Сейчас ты всего более обманываешь себя, хвалясь, будто никогда этого не делал. Но я не столь низкого мнения о твоем природном уме; я уверен, – размыслив, внимательно, ты сам поймешь, что никто не впадает в несчастие иначе, как по своей воле, а ведь спор между нами только об этом. Итак, скажи мне, пожалуйста, – но подумай, прежде чем ответить, и напряги свой дух жаждою не спора, а истины, – скажи мне, думаешь ли ты, что кто-нибудь грешил по принуждению? Ведь мудрецы утверждают, что грех – добровольное деяние до такой степени, что где отсутствует воля, там нет и греха; а ты уже раньше согласился со мною, что без греха никто не бывает несчастлив.
Вижу, что на последних шагах я постепенно уклонился от наших предпосылок, и вынужден признать, что начало моего несчастия коренилось в моей собственной воле; чувствую это в себе и по сходству предполагаю это относительно других. Но теперь и ты согласись со мною в одном.
В чем же я должен согласиться?
Если верно, что никто не падает иначе, как по своей воле, то мы должны считать верным и то, что многие, поскользнувшись по своей воле, остаются лежать уже не по своей воле; это я готов с уверенностью утверждать о себе самом и полагаю, что это ниспослано мне в кару, дабы я при всем желании не мог встать, ибо не хотел стоять, когда мог.
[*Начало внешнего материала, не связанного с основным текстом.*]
-- ===== VERDICT (by name: the statement is the Claim_ definition above) =====
theorem solution_spec : Claim_equal_solution := by
  intro ids report k _ hpre
  obtain ⟨hnd, hrep⟩ := hpre
  unfold Spec_solution solution solution_alt
  dsimp only
  have hgood : pvGood ids report k (PySem.Set.ofList report) := pvGood_of_pre hrep
  set S : List String := PySem.Set.ofList report with hS
  have h2all : ∀ r ∈ S, (PySem.Str.split₀ r).length = 2 := by
    intro r hr
    obtain ⟨a, b, hs, _, _⟩ := hgood r hr
    simp [hs]
  -- A side
  have hd0k := pv_d0_keys ids hnd
  have hd0g := pv_d0_getD ids PySem.Dict.empty (fun u => PySem.Dict.getD_empty u (0, []))
  have h1 := pv_fold1 ids report k S _ hgood hd0k
  set d1 : PySem.Dict String (Int × List String) := S.foldl pvStepA1
      (ids.foldl (fun d u => d.insert u ((0 : Int), ([] : List String))) PySem.Dict.empty) with hd1
  have hk1 : d1.keys = ids := h1.1
  have hd1g : ∀ u, d1.getD u (0, []) = (0, pvRb S u) := by
    intro u; rw [h1.2 u, hd0g u]; simp
  rw [hk1]
  have hmem_rb : ∀ v ∈ ids, k ≤ (((d1.getD v (0, [])).2).length : Int) →
      ∀ x ∈ (d1.getD v (0, [])).2, x ∈ ids := by
    intro v _ hkv x hx
    rw [hd1g v] at hkv hx
    exact pv_reporter_mem ids report k v hgood hkv x hx
  have h3 := pv_fold3 ids (fun v => (d1.getD v (0, [])).2) k ids d1 hmem_rb hk1
  set d2 : PySem.Dict String (Int × List String) :=
      ids.foldl (fun d v =>
        if k ≤ (((d1.getD v (0, [])).2).length : Int)
        then ((d1.getD v (0, [])).2).foldl pvStepA2 d else d) d1 with hd2
  rw [PySem.Dict.values_eq_map_keys d2 (by rw [h3.1]; exact hnd) (0, []), List.map_map, h3.1]
  -- B side
  have hB := pv_foldB S (PySem.Dict.empty, PySem.Dict.empty) h2all
  set st := S.foldl pvStepB (PySem.Dict.empty, PySem.Dict.empty) with hst
  have hcnt : ∀ t, st.1.getD t 0 = (((pvPairs S).map (·.2)).count t : Int) := by
    intro t; rw [hB.1 t]; simp
  have htar : ∀ i, st.2.getD i [] = ((pvPairs S).filter (fun p => p.1 == i)).map (·.2) := by
    intro i; rw [hB.2 i]; simp
  apply List.map_congr_left
  intro u _
  show ((d2.getD u (0, [])).1 : Int) = _
  rw [h3.2 u, hd1g u]
  rw [htar u]
  -- turn B's value into a countP over pvPairs S
  have hBval :
      ((((pvPairs S).filter (fun p => p.1 == u)).map (·.2)).filter (fun t => k ≤ st.1.getD t 0)).length =
        (pvPairs S).countP (fun p => p.1 == u && decide (k ≤ ((((pvPairs S).map (·.2)).count p.2 : Nat) : Int))) := by
    rw [← List.countP_eq_length_filter, List.countP_map, List.countP_filter]
    apply List.countP_congr
    intro q _
    simp [Function.comp, hcnt q.2, Bool.and_comm]
  rw [hBval]
  -- bridge
  have hbr := pv_bridge u (fun v => decide (k ≤ ((((pvPairs S).map (·.2)).count v : Nat) : Int))) ids hnd
      (pvPairs S) (fun p hp => pv_pairs_mem ids report k S hgood p hp)
  rw [← hbr]
  rw [zero_add]
  dsimp only
  congr 1
  apply List.map_congr_left
  intro v _
  simp only [hd1g]
  show (if k ≤ ((pvRb S v).length : Int) then ((pvRb S v).count u : Int) else 0) = _
  rw [pv_rb_count S u v, pv_rb_length S v]
  simp
-- pv_equiv track=rewrite | github.com/drussell23/JARVIS | backend/core/ouroboros/governance/entropy_calculator.py | extract_domain_key
-- ===== SOURCE A (Python) =====
-- from typing import Any, Dict, List, Optional, Tuple
--
-- def extract_domain_key(
--     target_files: Tuple[str, ...],
--     description: str = "",
-- ) -> str:
--     """Extract a capability domain key from operation context.
--
--     The domain key groups operations into capability categories for
--     chronic entropy tracking. Deterministic — based on file extensions
--     and structural patterns, not semantic analysis.
--
--     Format: "{category}::{primary_extension}"
--     Examples: "code_gen::.py", "config::.yaml", "test::.py"
--     """
--     if not target_files:
--         return "unknown::unknown"
--
--     # Primary extension from first target file
--     primary = target_files[0]
--     ext = "." + primary.rsplit(".", 1)[-1] if "." in primary else ".unknown"
--
--     # Category from path structure (deterministic)
--     if any("test" in f.lower() for f in target_files):
--         category = "test_fix"
--     elif any(f.endswith((".yaml", ".yml", ".json", ".toml", ".env")) for f in target_files):
--         category = "config"
--     elif any("requirements" in f.lower() for f in target_files):
--         category = "dependency"
--     elif any(f.endswith((".md", ".rst", ".txt")) for f in target_files):
--         category = "documentation"
--     else:
--         category = "code_gen"
--
--     return f"{category}::{ext}"
-- ===== SOURCE B (Python) =====
-- def _file_rank(f):
--     low = f.lower()
--     if "test" in low:
--         return 0
--     if f.endswith((".yaml", ".yml", ".json", ".toml", ".env")):
--         return 1
--     if "requirements" in low:
--         return 2
--     if f.endswith((".md", ".rst", ".txt")):
--         return 3
--     return 4
--
-- _CATEGORIES = ("test_fix", "config", "dependency", "documentation", "code_gen")
--
-- def extract_domain_key(target_files, description=""):
--     if not target_files:
--         return "unknown::unknown"
--     first = target_files[0]
--     ext = "." + first.rsplit(".", 1)[-1] if "." in first else ".unknown"
--     category = _CATEGORIES[min(map(_file_rank, target_files))]
--     return f"{category}::{ext}"
-- ===== Notes on version B (the rewrite author's own statement) =====
-- stated objective: alternative
-- what changed: The four priority-ordered any(...) scans are replaced by a per-file rank function (0..4), a single min over the ranks of all files, and a category lookup table indexed by that minimum.
import Mathlib
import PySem

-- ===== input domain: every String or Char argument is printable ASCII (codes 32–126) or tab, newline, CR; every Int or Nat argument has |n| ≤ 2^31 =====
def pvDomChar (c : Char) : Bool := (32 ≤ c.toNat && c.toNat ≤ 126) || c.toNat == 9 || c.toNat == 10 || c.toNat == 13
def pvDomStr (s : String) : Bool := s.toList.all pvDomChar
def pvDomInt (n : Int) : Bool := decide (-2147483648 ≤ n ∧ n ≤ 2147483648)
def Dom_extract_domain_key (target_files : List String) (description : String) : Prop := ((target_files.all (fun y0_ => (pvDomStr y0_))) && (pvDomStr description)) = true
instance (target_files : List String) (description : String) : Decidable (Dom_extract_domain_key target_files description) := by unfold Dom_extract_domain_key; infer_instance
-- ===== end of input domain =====

-- B replaces the four priority-ordered any(...) scans with a per-file rank function, one min over
-- the ranks and a category table (alternative decomposition; same cost).


-- ===== PORT A =====
-- ext = "." + primary.rsplit(".", 1)[-1] if "." in primary else ".unknown"
-- rsplit(".", 1)[-1] (the part after the LAST '.') has no PySem primitive; ported by hand:
-- reverse, take up to the first '.', reverse back — exact for every string.
def pvAfterLastDot (primary : String) : String :=
  String.mk ((primary.toList.reverse.takeWhile (fun c => c ≠ '.')).reverse)

def pvExtOf (primary : String) : String :=
  if PySem.Str.isIn "." primary then "." ++ pvAfterLastDot primary else ".unknown"

def pvIsTest (f : String) : Bool := PySem.Str.isIn "test" (PySem.Str.lower f)
def pvIsConfig (f : String) : Bool :=
  PySem.Str.endswith f ".yaml" || PySem.Str.endswith f ".yml" || PySem.Str.endswith f ".json" ||
  PySem.Str.endswith f ".toml" || PySem.Str.endswith f ".env"
def pvIsReq (f : String) : Bool := PySem.Str.isIn "requirements" (PySem.Str.lower f)
def pvIsDoc (f : String) : Bool :=
  PySem.Str.endswith f ".md" || PySem.Str.endswith f ".rst" || PySem.Str.endswith f ".txt"

def extract_domain_key (target_files : List String) (description : String) : String :=
  match target_files with
  | [] => "unknown::unknown"
  | primary :: _ =>
    let ext := pvExtOf primary
    let category :=
      if target_files.any pvIsTest then "test_fix"
      else if target_files.any pvIsConfig then "config"
      else if target_files.any pvIsReq then "dependency"
      else if target_files.any pvIsDoc then "documentation"
      else "code_gen"
    category ++ "::" ++ ext

-- ===== PORT B =====
def pvFileRank (f : String) : Nat :=
  if pvIsTest f then 0
  else if pvIsConfig f then 1
  else if pvIsReq f then 2
  else if pvIsDoc f then 3
  else 4

def pvCategory : Nat → String
  | 0 => "test_fix"
  | 1 => "config"
  | 2 => "dependency"
  | 3 => "documentation"
  | _ => "code_gen"

def extract_domain_key_alt (target_files : List String) (description : String) : String :=
  match target_files with
  | [] => "unknown::unknown"
  | first :: _ =>
    let ext := pvExtOf first
    -- min(...) over a list that is nonempty here; the getD default is unreachable
    let r := (PySem.List.min? (target_files.map pvFileRank) (fun x => x)).getD 4
    pvCategory r ++ "::" ++ ext

-- ===== PRECONDITION & SPEC =====
def Spec_extract_domain_key (target_files : List String) (description : String) (out : String) : Prop := out = extract_domain_key_alt target_files description
instance (target_files : List String) (description : String) (out : String) : Decidable (Spec_extract_domain_key target_files description out) := by unfold Spec_extract_domain_key; infer_instance

-- ===== CLAIM (what is proved, stated in full; the proofs are below) =====
def Claim_equal_extract_domain_key : Prop := ∀ (target_files : List String) (description : String), Dom_extract_domain_key target_files description → Spec_extract_domain_key target_files description (extract_domain_key target_files description)

-- ===== LEMMAS AND PROOFS =====

-- the if-chain of A, as a function of the four `any` results, equals the category of the minimum rank
lemma pvRank_eq_zero_iff (f : String) : pvFileRank f = 0 ↔ pvIsTest f = true := by
  unfold pvFileRank; split_ifs <;> simp_all

lemma pvRank_eq_one_iff (f : String) :
    pvFileRank f = 1 ↔ (pvIsTest f = false ∧ pvIsConfig f = true) := by
  unfold pvFileRank; split_ifs <;> simp_all

lemma pvRank_eq_two_iff (f : String) :
    pvFileRank f = 2 ↔ (pvIsTest f = false ∧ pvIsConfig f = false ∧ pvIsReq f = true) := by
  unfold pvFileRank; split_ifs <;> simp_all

lemma pvRank_eq_three_iff (f : String) :
    pvFileRank f = 3 ↔ (pvIsTest f = false ∧ pvIsConfig f = false ∧ pvIsReq f = false ∧ pvIsDoc f = true) := by
  unfold pvFileRank; split_ifs <;> simp_all

lemma pvMin_eq (l : List String) (k : Nat)
    (hmem : ∃ f ∈ l, pvFileRank f = k) (hle : ∀ f ∈ l, k ≤ pvFileRank f) :
    (PySem.List.min? (l.map pvFileRank) (fun x => x)).getD 4 = k := by
  obtain ⟨f, hf, hfk⟩ := hmem
  have hne : l.map pvFileRank ≠ [] := by
    simp only [ne_eq, List.map_eq_nil_iff]; intro h; subst h; exact absurd hf (List.not_mem_nil)
  obtain ⟨m, hm⟩ : ∃ m, PySem.List.min? (l.map pvFileRank) (fun x => x) = some m := by
    cases h : PySem.List.min? (l.map pvFileRank) (fun x => x) with
    | none => exact absurd ((PySem.List.min?_eq_none_iff _ _).mp h) hne
    | some m => exact ⟨m, rfl⟩
  have hmmem : m ∈ l.map pvFileRank := PySem.List.min?_mem hm
  have hmin : ∀ y ∈ l.map pvFileRank, m ≤ y := by
    intro y hy; exact PySem.List.min?_isMin hm y hy
  obtain ⟨g, hg, hgm⟩ := List.mem_map.mp hmmem
  have h1 : k ≤ m := hgm ▸ hle g hg
  have h2 : m ≤ k := hfk ▸ hmin (pvFileRank f) (List.mem_map.mpr ⟨f, hf, rfl⟩)
  simp [hm, le_antisymm h2 h1]

theorem extract_domain_key_spec : Claim_equal_extract_domain_key := by
  intro target_files description _
  unfold Spec_extract_domain_key extract_domain_key extract_domain_key_alt
  cases target_files with
  | nil => rfl
  | cons primary rest =>
    simp only
    set l := primary :: rest with hl
    by_cases hT : l.any pvIsTest
    · obtain ⟨f, hf, hft⟩ := List.any_eq_true.mp hT
      rw [pvMin_eq l 0 ⟨f, hf, (pvRank_eq_zero_iff f).mpr hft⟩ (fun _ _ => Nat.zero_le _)]
      simp [hT, pvCategory]
    · have hT' : ∀ f ∈ l, pvIsTest f = false := by
        intro f hf; by_contra h
        exact hT (List.any_eq_true.mpr ⟨f, hf, by simpa using h⟩)
      by_cases hC : l.any pvIsConfig
      · obtain ⟨f, hf, hfc⟩ := List.any_eq_true.mp hC
        rw [pvMin_eq l 1 ⟨f, hf, (pvRank_eq_one_iff f).mpr ⟨hT' f hf, hfc⟩⟩
          (by intro g hg; have := hT' g hg; unfold pvFileRank; split_ifs <;> simp_all)]
        simp [hT, hC, pvCategory]
      · have hC' : ∀ f ∈ l, pvIsConfig f = false := by
          intro f hf; by_contra h
          exact hC (List.any_eq_true.mpr ⟨f, hf, by simpa using h⟩)
        by_cases hR : l.any pvIsReq
        · obtain ⟨f, hf, hfr⟩ := List.any_eq_true.mp hR
          rw [pvMin_eq l 2 ⟨f, hf, (pvRank_eq_two_iff f).mpr ⟨hT' f hf, hC' f hf, hfr⟩⟩
            (by intro g hg; have h1 := hT' g hg; have h2 := hC' g hg
                unfold pvFileRank; split_ifs <;> simp_all)]
          simp [hT, hC, hR, pvCategory]
        · have hR' : ∀ f ∈ l, pvIsReq f = false := by
            intro f hf; by_contra h
            exact hR (List.any_eq_true.mpr ⟨f, hf, by simpa using h⟩)
          by_cases hD : l.any pvIsDoc
          · obtain ⟨f, hf, hfd⟩ := List.any_eq_true.mp hD
            rw [pvMin_eq l 3 ⟨f, hf, (pvRank_eq_three_iff f).mpr ⟨hT' f hf, hC' f hf, hR' f hf, hfd⟩⟩
              (by intro g hg; have h1 := hT' g hg; have h2 := hC' g hg; have h3 := hR' g hg
                  unfold pvFileRank; split_ifs <;> simp_all)]
            simp [hT, hC, hR, hD, pvCategory]
          · have hD' : ∀ f ∈ l, pvIsDoc f = false := by
              intro f hf; by_contra h
              exact hD (List.any_eq_true.mpr ⟨f, hf, by simpa using h⟩)
            rw [pvMin_eq l 4 ⟨primary, by simp [hl], by
                have h1 := hT' primary (by simp [hl]); have h2 := hC' primary (by simp [hl])
                have h3 := hR' primary (by simp [hl]); have h4 := hD' primary (by simp [hl])
                unfold pvFileRank; split_ifs <;> simp_all⟩
              (by intro g hg; have h1 := hT' g hg; have h2 := hC' g hg
                  have h3 := hR' g hg; have h4 := hD' g hg
                  unfold pvFileRank; split_ifs <;> simp_all)]
            simp [hT, hC, hR, hD, pvCategory]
Хотя это мнение не совсем нелепо, но раз ты сознал свою ошибку в первом случае, ты неизбежно должен будешь признать, что ошибся и во втором.
Стало быть, ты утверждаешь, что упасть и лежать – одно и то же?
Напротив, это – различные вещи; однако глаголы «желал» и «желаю», хоть и различны по времени, по сути своей и в душе желающего тождественны.
Чувствую, какою сетью ты пытаешься меня опутать; но из двух борцов тот, который стяжал победу ловкостью, – не сильнейший, а только хитрейший.
Мы говорим пред лицом Истины, которой любезна во всем простота, а лукавство противно; и для того, чтобы ты ясно видел это, мы будем отныне продолжать с наивозможной простотою.
Я ничего не мог бы услышать более приятного. Итак, скажи мне, – так как речь шла обо мне, – какими доводами ты докажешь мне, что мое несчастие, которого я не отрицаю, еще и сейчас существует по моей воле, тогда как я, напротив, чувствую, что ничто так не терзает меня, ничто в такой степени не противоречит моему желанию, и, однако, дальше не могу; ступить ни шагу?
Если только ты будешь твердо держаться того, что условлено между нами, я покажу тебе, что ты должен был употребить другие слова.
О каком уговоре ты напоминаешь и какие советуешь мне употреблять слова?
Мы условились отвергнуть все козни обмана и с полной искренностью добиваться истины. Что же касается слов, которые ты должен употреблять, то я хотел бы, чтобы ты признался, что вместо слов «не мог» следовало бы сказать «не пожелал».
Мы никогда не кончим, потому что я никогда не признаюсь в этом. Сам я знаю, и ты мне свидетель, сколько раз я хотел и не мог, сколько слез я пролил бесплодно.
Могу свидетельствовать о многих твоих слезах, но о твоей доброй воле – нисколько.
Зову в свидетели небо (из людей, я думаю, никто того не знает), сколько я выстрадал и как страстно желал подняться, если бы только это было возможно.
Умолкни, ибо раньше смешается небо с землею, раньше звезды упадут с неба и восстанут друг на друга ныне дружественные стихии, чем Истина, которая здесь творит суд между мной и тобою, даст себя обмануть.
Что же ты хочешь сказать?
Что сознание часто исторгало у тебя слезы, но воли твоей не меняло.
Сколько раз я повторял, что сделать больше было мне не под силу.
И сколько раз я отвечал, что ты скорее не хотел. Однако я не удивляюсь, что ты блуждаешь теперь по окольным дорогам, на которых я сам мыкался в былое время, когда замышлял вступить на новый путь жизни. Я рвал на себе волосы, бил себя по лбу, ломал пальцы, наконец, обхватив колена руками, наполнял небо и воздух невыразимо горькими вздохами и орошал землю обильными слезами; и однако, среди всей этой горести я оставался тем же, чем был, пока наконец глубокое раздумье не представило мне воочию всю бедственность моего положения. Итак, лишь только я вполне пожелал, я тотчас и смог и с чудесной, благодатной быстротой превратился в другого Августина, чью историю, если не ошибаюсь, ты знаешь по моей Исповеди.
Конечно, знаю и никогда не забуду той спасительной смоковницы, в тени которой совершилось это чудо.